Write out every line exactly, from the first line of the records below through the line that contains "else flood rows cols tt fuel arr rest".

Excerpts from a dataset.
+ + + +
-- find(): the nested scan flattened over allIdx, the dict1 list, early return -1
def findScan (rows cols : Nat) : List (Nat × Nat) → List String → List (List String) → Int
  | [], _, _ => 0
  | (a, b) :: rest, dict1, arr =>
    let v := get2 arr a b
    if v ≠ "d" ∧ v ∉ dict1 then
      findScan rows cols rest (dict1 ++ [v]) (frec rows cols v (rows*cols+1) arr a b)
    else if v ≠ "d" ∧ v ∈ dict1 then -1
    else findScan rows cols rest dict1 arr

-- itertools.product(['a','b','c'], repeat=n); first coordinate varies slowest
def prodRep : Nat → List (List String)
  | 0 => [[]]
  | n+1 => ["a", "b", "c"].flatMap (fun c => (prodRep n).map (fun t => c :: t))

-- for ind, j in enumerate(i): arr[qq[ind][0]][qq[ind][1]] = j
def writeAll (arr : List (List String)) (qq : List (Nat × Nat)) (tup : List String) :
    List (List String) :=
  (qq.zip tup).foldl (fun a pc => set2 a pc.1.1 pc.1.2 pc.2) arr

def solution (grid : List (List String)) : Int :=
  let rows := grid.length
  let cols := (grid.headD []).length
  let arr := (List.range rows).map (fun i => (List.range cols).map (fun j => (grid.getD i []).getD j ""))
  let qq := (allIdx rows cols).filter (fun p => get2 arr p.1 p.2 = "?")
  (prodRep qq.length).foldl
    (fun ans tup => if findScan rows cols (allIdx rows cols) [] (writeAll arr qq tup) = 0 then ans + 1 else ans) 0

-- ===== PORT B =====
-- iterative DFS: the Lean list models the Python stack with its TOP at the HEAD
-- (Python appends left,right,up,down and pops from the end, so down is popped first)
def flood (rows cols : Nat) (tt : String) : Nat → List (List String) → List (Nat × Nat) → List (List String)
  | _, arr, [] => arr
  | 0, arr, _ => arr
  | fuel+1, arr, (a, b) :: rest =>
    if get2 arr a b = tt then
      let push := (if a+1 < rows then [(a+1, b)] else []) ++ (if 0 < a then [(a-1, b)] else [])
        ++ (if b+1 < cols then [(a, b+1)] else []) ++ (if 0 < b then [(a, b-1)] else [])
      flood rows cols tt fuel (set2 arr a b "d") (push ++ rest)
    else flood rows cols tt fuel arr rest

-- ok(): every non-"d" value appears as a single flooded region
def okScan (rows cols : Nat) : List (Nat × Nat) → List String → List (List String) → Bool
  | [], _, _ => true
  | (a, b) :: rest, seen, arr =>
    let v := get2 arr a b
    if v = "d" then okScan rows cols rest seen arr
    else if v ∈ seen then false
    else okScan rows cols rest (seen ++ [v]) (flood rows cols v (5*rows*cols+1) arr [(a, b)])

-- count(): assign the '?' cells one at a time, three colours each
def countB (rows cols : Nat) : List (Nat × Nat) → List (List String) → Int
  | [], arr => if okScan rows cols (allIdx rows cols) [] arr then 1 else 0
  | (i, j) :: rest, arr => ["a", "b", "c"].foldl (fun t c => t + countB rows cols rest (set2 arr i j c)) 0

def solution_alt (grid : List (List String)) : Int :=
  let rows := grid.length
  let cols := (grid.headD []).length
  let base := (List.range rows).map (fun i => (List.range cols).map (fun j => (grid.getD i []).getD j ""))
  let qq := (allIdx rows cols).filter (fun p => get2 base p.1 p.2 = "?")
  countB rows cols qq base

-- ===== PRECONDITION & SPEC =====
-- Pre_ excludes exactly the inputs where Python A raises IndexError: grids
-- having a row shorter than row 0 (arr[i][j] is read for every j < len(grid[0])).
def Pre_solution (grid : List (List String)) : Prop :=
  ∀ row ∈ grid, (grid.headD []).length ≤ row.length
instance (grid : List (List String)) : Decidable (Pre_solution grid) := by
  unfold Pre_solution; infer_instance
def pvWitness_solution : List (List String) := [["?", "a"], ["b", "?"]]

def Spec_solution (grid : List (List String)) (out : Int) : Prop := out = solution_alt grid
instance (grid : List (List String)) (out : Int) : Decidable (Spec_solution grid out) := by
  unfold Spec_solution; infer_instance

-- ===== CLAIM (what is proved, stated in full; the proofs are below) =====
def Claim_equal_solution : Prop :=
  ∀ (grid : List (List String)), Dom_solution grid → Pre_solution grid →
    Spec_solution grid (solution grid)

-- ===== LEMMAS AND PROOFS =====

-- rectangular shape invariant of all grid copies
def Shape (rows cols : Nat) (arr : List (List String)) : Prop :=
  arr.length = rows ∧ ∀ row ∈ arr, row.length = cols
-- number of in-range cells currently holding value tt: the termination measure
def countTT (rows cols : Nat) (tt : String) (arr : List (List String)) : Nat :=
  (allIdx rows cols).countP (fun p => get2 arr p.1 p.2 = tt)
-- the whole flood fill from one popped cell, as one step of a fold over the stack
def step (rows cols : Nat) (tt : String) (arr : List (List String)) (p : Nat × Nat) :
    List (List String) :=
  if get2 arr p.1 p.2 = tt then frec rows cols tt (rows*cols+1) arr p.1 p.2 else arr
-- neighbours in A's recursion order (= B's pop order): down, up, right, left
def nbrs (rows cols a b : Nat) : List (Nat × Nat) :=
  (if a+1 < rows then [(a+1, b)] else []) ++ (if 0 < a then [(a-1, b)] else [])
    ++ (if b+1 < cols then [(a, b+1)] else []) ++ (if 0 < b then [(a, b-1)] else [])

theorem get2_set2 (arr : List (List String)) (a b : Nat) (v : String) (x y : Nat) :
    get2 (set2 arr a b v) x y
      = if x = a ∧ y = b ∧ a < arr.length ∧ b < (arr.getD a []).length then v
        else get2 arr x y := by
  simp only [get2, set2, List.getD, List.getElem?_set]
  split_ifs <;> simp_all [List.getElem?_set, List.getD_getElem?] <;> split_ifs <;> simp_all <;> omega

theorem mem_allIdx (rows cols a b : Nat) :
    (a, b) ∈ allIdx rows cols ↔ a < rows ∧ b < cols := by
  simp [allIdx]

theorem getD_length {rows cols : Nat} {arr : List (List String)} (h : Shape rows cols arr)
    {a : Nat} (ha : a < rows) : (arr.getD a []).length = cols := by
  obtain ⟨hl, hr⟩ := h
  rw [List.getD_eq_getElem?_getD, List.getElem?_eq_getElem (by omega)]; simp only [Option.getD_some]
  exact hr _ (List.getElem_mem _)

theorem shape_set2 {rows cols : Nat} {arr : List (List String)} (h : Shape rows cols arr)
    (a b : Nat) (v : String) : Shape rows cols (set2 arr a b v) := by
  obtain ⟨hl, hr⟩ := h
  by_cases hal : a < arr.length
  · refine ⟨by simp [set2, hl], ?_⟩
    intro row hrow
    rcases List.mem_or_eq_of_mem_set hrow with h1 | h1
    · exact hr row h1
    · subst h1
      rw [List.length_set, List.getD_eq_getElem?_getD, List.getElem?_eq_getElem hal,
        Option.getD_some]
      exact hr _ (List.getElem_mem hal)
  · rw [show set2 arr a b v = arr from List.set_eq_of_length_le (by omega)]
    exact ⟨hl, hr⟩

theorem countP_lt_of {α : Type} (p q : α → Bool) (l : List α)
    (hmono : ∀ x ∈ l, q x = true → p x = true) (x0 : α) (hx : x0 ∈ l)
    (hp : p x0 = true) (hq : q x0 = false) : l.countP q < l.countP p := by
  induction l with
  | nil => simp at hx
  | cons h t ih =>
    rcases List.mem_cons.mp hx with hx1 | hx1
    · subst hx1
      have hle : t.countP q ≤ t.countP p :=
        List.countP_mono_left (fun x hxt => hmono x (List.mem_cons_of_mem _ hxt))
      simp [hp, hq]; omega
    · have := ih (fun x hxt => hmono x (List.mem_cons_of_mem _ hxt)) hx1
      by_cases hh : q h = true
      · have := hmono h (List.mem_cons_self) hh
        simp [hh, this]; omega
      · simp at hh
        simp [List.countP_cons, hh]
        split <;> omega

theorem countTT_le (rows cols : Nat) (tt : String) (arr : List (List String)) :
    countTT rows cols tt arr ≤ rows * cols := by
  have h1 := List.countP_le_length (l := allIdx rows cols) (p := fun p => decide (get2 arr p.1 p.2 = tt))
  have h2 : (allIdx rows cols).length = rows * cols := by
    simp [allIdx, List.length_flatMap, List.map_const']
  rw [countTT]; omega

theorem countTT_pos {rows cols : Nat} {tt : String} {arr : List (List String)}
    {a b : Nat} (ha : a < rows) (hb : b < cols) (hv : get2 arr a b = tt) :
    1 ≤ countTT rows cols tt arr := by
  have : 0 < (allIdx rows cols).countP (fun p => decide (get2 arr p.1 p.2 = tt)) :=
    List.countP_pos_iff.mpr ⟨(a, b), (mem_allIdx rows cols a b).mpr ⟨ha, hb⟩, by simp [hv]⟩
  rw [countTT]; omega

theorem countTT_set_d_le {rows cols : Nat} {tt : String} (htt : tt ≠ "d")
    {arr : List (List String)} (h : Shape rows cols arr) (a b : Nat) :
    countTT rows cols tt (set2 arr a b "d") ≤ countTT rows cols tt arr := by
  apply List.countP_mono_left
  intro x hx hq
  simp only [decide_eq_true_eq] at hq ⊢
  rw [get2_set2] at hq
  split at hq
  · exact absurd hq.symm htt
  · exact hq

theorem countTT_set_d_lt {rows cols : Nat} {tt : String} (htt : tt ≠ "d")
    {arr : List (List String)} (h : Shape rows cols arr) {a b : Nat}
    (ha : a < rows) (hb : b < cols) (hv : get2 arr a b = tt) :
    countTT rows cols tt (set2 arr a b "d") < countTT rows cols tt arr := by
  apply countP_lt_of _ _ _ _ (a, b) ((mem_allIdx rows cols a b).mpr ⟨ha, hb⟩)
  · simp [hv]
  · have hbnd : a < arr.length ∧ b < (arr.getD a []).length := by
      have hL : arr.length = rows := h.1
      refine ⟨by omega, ?_⟩
      rw [getD_length h (by omega)]; omega
    have hb2 : b < arr[a].length := by
      have h2 := hbnd.2
      rwa [List.getD_eq_getElem?_getD, List.getElem?_eq_getElem hbnd.1, Option.getD_some] at h2
    simp [get2_set2, hbnd.1, hb2]
    exact Ne.symm htt
  · intro x hx hq
    simp only [decide_eq_true_eq] at hq ⊢
    rw [get2_set2] at hq
    split at hq
    · exact absurd hq.symm htt
    · exact hq

theorem shape_frec {rows cols : Nat} {tt : String} :
    ∀ (fuel : Nat) (arr : List (List String)) (a b : Nat), Shape rows cols arr →
      Shape rows cols (frec rows cols tt fuel arr a b) := by
  intro fuel
  induction fuel with
  | zero => intro arr a b h; simpa [frec] using h
  | succ g ih =>
    intro arr a b h
    simp only [frec]
    have h1 : Shape rows cols (set2 arr a b "d") := shape_set2 h a b "d"
    set A1 := set2 arr a b "d" with hA1
    set A2 := if a+1 < rows ∧ get2 A1 (a+1) b = tt then frec rows cols tt g A1 (a+1) b else A1 with hA2
    have h2 : Shape rows cols A2 := by rw [hA2]; split; exacts [ih _ _ _ h1, h1]
    set A3 := if 0 < a ∧ get2 A2 (a-1) b = tt then frec rows cols tt g A2 (a-1) b else A2 with hA3
    have h3 : Shape rows cols A3 := by rw [hA3]; split; exacts [ih _ _ _ h2, h2]
    set A4 := if b+1 < cols ∧ get2 A3 a (b+1) = tt then frec rows cols tt g A3 a (b+1) else A3 with hA4
    have h4 : Shape rows cols A4 := by rw [hA4]; split; exacts [ih _ _ _ h3, h3]
    split
    exacts [ih _ _ _ h4, h4]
+ + + +
ANSWER BELOW.
-- find(): the nested scan flattened over allIdx, the dict1 list, early return -1
def findScan (rows cols : Nat) : List (Nat × Nat) → List String → List (List String) → Int
  | [], _, _ => 0
  | (a, b) :: rest, dict1, arr =>
    let v := get2 arr a b
    if v ≠ "d" ∧ v ∉ dict1 then
      findScan rows cols rest (dict1 ++ [v]) (frec rows cols v (rows*cols+1) arr a b)
    else if v ≠ "d" ∧ v ∈ dict1 then -1
    else findScan rows cols rest dict1 arr

-- itertools.product(['a','b','c'], repeat=n); first coordinate varies slowest
def prodRep : Nat → List (List String)
  | 0 => [[]]
  | n+1 => ["a", "b", "c"].flatMap (fun c => (prodRep n).map (fun t => c :: t))

-- for ind, j in enumerate(i): arr[qq[ind][0]][qq[ind][1]] = j
def writeAll (arr : List (List String)) (qq : List (Nat × Nat)) (tup : List String) :
    List (List String) :=
  (qq.zip tup).foldl (fun a pc => set2 a pc.1.1 pc.1.2 pc.2) arr

def solution (grid : List (List String)) : Int :=
  let rows := grid.length
  let cols := (grid.headD []).length
  let arr := (List.range rows).map (fun i => (List.range cols).map (fun j => (grid.getD i []).getD j ""))
  let qq := (allIdx rows cols).filter (fun p => get2 arr p.1 p.2 = "?")
  (prodRep qq.length).foldl
    (fun ans tup => if findScan rows cols (allIdx rows cols) [] (writeAll arr qq tup) = 0 then ans + 1 else ans) 0

-- ===== PORT B =====
-- iterative DFS: the Lean list models the Python stack with its TOP at the HEAD
-- (Python appends left,right,up,down and pops from the end, so down is popped first)
def flood (rows cols : Nat) (tt : String) : Nat → List (List String) → List (Nat × Nat) → List (List String)
  | _, arr, [] => arr
  | 0, arr, _ => arr
  | fuel+1, arr, (a, b) :: rest =>
    if get2 arr a b = tt then
      let push := (if a+1 < rows then [(a+1, b)] else []) ++ (if 0 < a then [(a-1, b)] else [])
        ++ (if b+1 < cols then [(a, b+1)] else []) ++ (if 0 < b then [(a, b-1)] else [])
      flood rows cols tt fuel (set2 arr a b "d") (push ++ rest)
    else flood rows cols tt fuel arr rest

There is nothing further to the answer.